-- pv_equiv track=rewrite | github.com/wesleyd/aoc15 | day01a.py | count
-- ===== SOURCE A (Python) =====
-- def count(parens: str) -> int:
--     n = 0
--     for c in parens:
--         if c == '(':
--             n += 1
--         elif c == ')':
--             n -= 1
--     return n
-- ===== SOURCE B (Python) =====
-- def count(parens: str) -> int:
--     # Tabulate all character frequencies in one pass, then read off the two
--     # paren counts from the table.
--     freq = {}
--     for c in parens:
--         freq[c] = freq.get(c, 0) + 1
--     return freq.get('(', 0) - freq.get(')', 0)
-- ===== Notes on version B (the rewrite author's own statement) =====
-- stated objective: alternative
-- what changed: Replaces the branching accumulator loop with a build-then-read tabulation: one pass builds a frequency dictionary of all characters, then the result is a difference of two table lookups.
import Mathlib
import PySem

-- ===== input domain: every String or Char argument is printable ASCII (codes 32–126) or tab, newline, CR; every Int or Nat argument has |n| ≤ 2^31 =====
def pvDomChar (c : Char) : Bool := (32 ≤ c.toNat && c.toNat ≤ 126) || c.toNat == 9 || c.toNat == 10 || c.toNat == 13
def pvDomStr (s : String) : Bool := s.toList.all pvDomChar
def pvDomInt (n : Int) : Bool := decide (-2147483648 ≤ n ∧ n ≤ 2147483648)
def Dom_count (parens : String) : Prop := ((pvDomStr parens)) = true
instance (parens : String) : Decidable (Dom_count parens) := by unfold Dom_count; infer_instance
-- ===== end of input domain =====

-- B replaces A's branching accumulator loop with a build-then-read tabulation:
-- one pass builds a frequency dictionary, then two lookups give the answer (alternative, not claimed faster).

-- ===== PORT A =====
-- literal port of A's loop: fold over the characters with the running balance n
def count (parens : String) : Int :=
  parens.toList.foldl
    (fun n c => if c == '(' then n + 1 else if c == ')' then n - 1 else n) 0

-- ===== PORT B =====
-- literal port of B: freq[c] = freq.get(c, 0) + 1 over all chars, then freq.get('(',0) - freq.get(')',0)
def count_alt (parens : String) : Int :=
  let freq : PySem.Dict Char Int :=
    parens.toList.foldl (fun d c => d.insert c (d.getD c 0 + 1)) PySem.Dict.empty
  freq.getD '(' 0 - freq.getD ')' 0

-- ===== PRECONDITION & SPEC =====
def Spec_count (parens : String) (out : Int) : Prop := out = count_alt parens
instance (parens : String) (out : Int) : Decidable (Spec_count parens out) := by unfold Spec_count; infer_instance

-- ===== CLAIM (what is proved, stated in full; the proofs are below) =====
def Claim_equal_count : Prop := ∀ (parens : String), Dom_count parens → Spec_count parens (count parens)

-- ===== LEMMAS AND PROOFS =====

-- A's fold computes count '(' minus count ')'
theorem foldl_balance (l : List Char) :
    ∀ (n : Int),
      l.foldl (fun n c => if c == '(' then n + 1 else if c == ')' then n - 1 else n) n
        = n + (l.count '(' : Int) - (l.count ')' : Int) := by
  induction l with
  | nil => intro n; simp
  | cons x t ih =>
    intro n
    simp only [List.foldl_cons, List.count_cons]
    by_cases h1 : x = '('
    · subst h1; rw [ih]; simp; ring
    · by_cases h2 : x = ')'
      · subst h2; rw [ih]; simp; ring
      · have e1 : (x == '(') = false := by simp [h1]
        have e2 : (x == ')') = false := by simp [h2]
        have e3 : ('(' == x) = false := by simp [Ne.symm h1]
        have e4 : (')' == x) = false := by simp [Ne.symm h2]
        rw [e1, e2, ih]
        simp

-- ===== VERDICT (by name: the statement is the Claim_ definition above) =====
theorem count_spec : Claim_equal_count := by
  intro parens _
  unfold Spec_count count count_alt
  rw [foldl_balance]
  dsimp only
  rw [PySem.Dict.getD_foldl_insert_add_one, PySem.Dict.getD_foldl_insert_add_one]
  simp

[Your assignment]: Using the records above, write out exactly the lines between the one holding "-- ===== PORT A" and the one holding "def Spec_count (parens", inclusive; leave everything else out.

[Exercise output]:
-- ===== PORT A =====
-- literal port of A's loop: fold over the characters with the running balance n
def count (parens : String) : Int :=
  parens.toList.foldl
    (fun n c => if c == '(' then n + 1 else if c == ')' then n - 1 else n) 0

-- ===== PORT B =====
-- literal port of B: freq[c] = freq.get(c, 0) + 1 over all chars, then freq.get('(',0) - freq.get(')',0)
def count_alt (parens : String) : Int :=
  let freq : PySem.Dict Char Int :=
    parens.toList.foldl (fun d c => d.insert c (d.getD c 0 + 1)) PySem.Dict.empty
  freq.getD '(' 0 - freq.getD ')' 0

-- ===== PRECONDITION & SPEC =====
def Spec_count (parens : String) (out : Int) : Prop := out = count_alt parens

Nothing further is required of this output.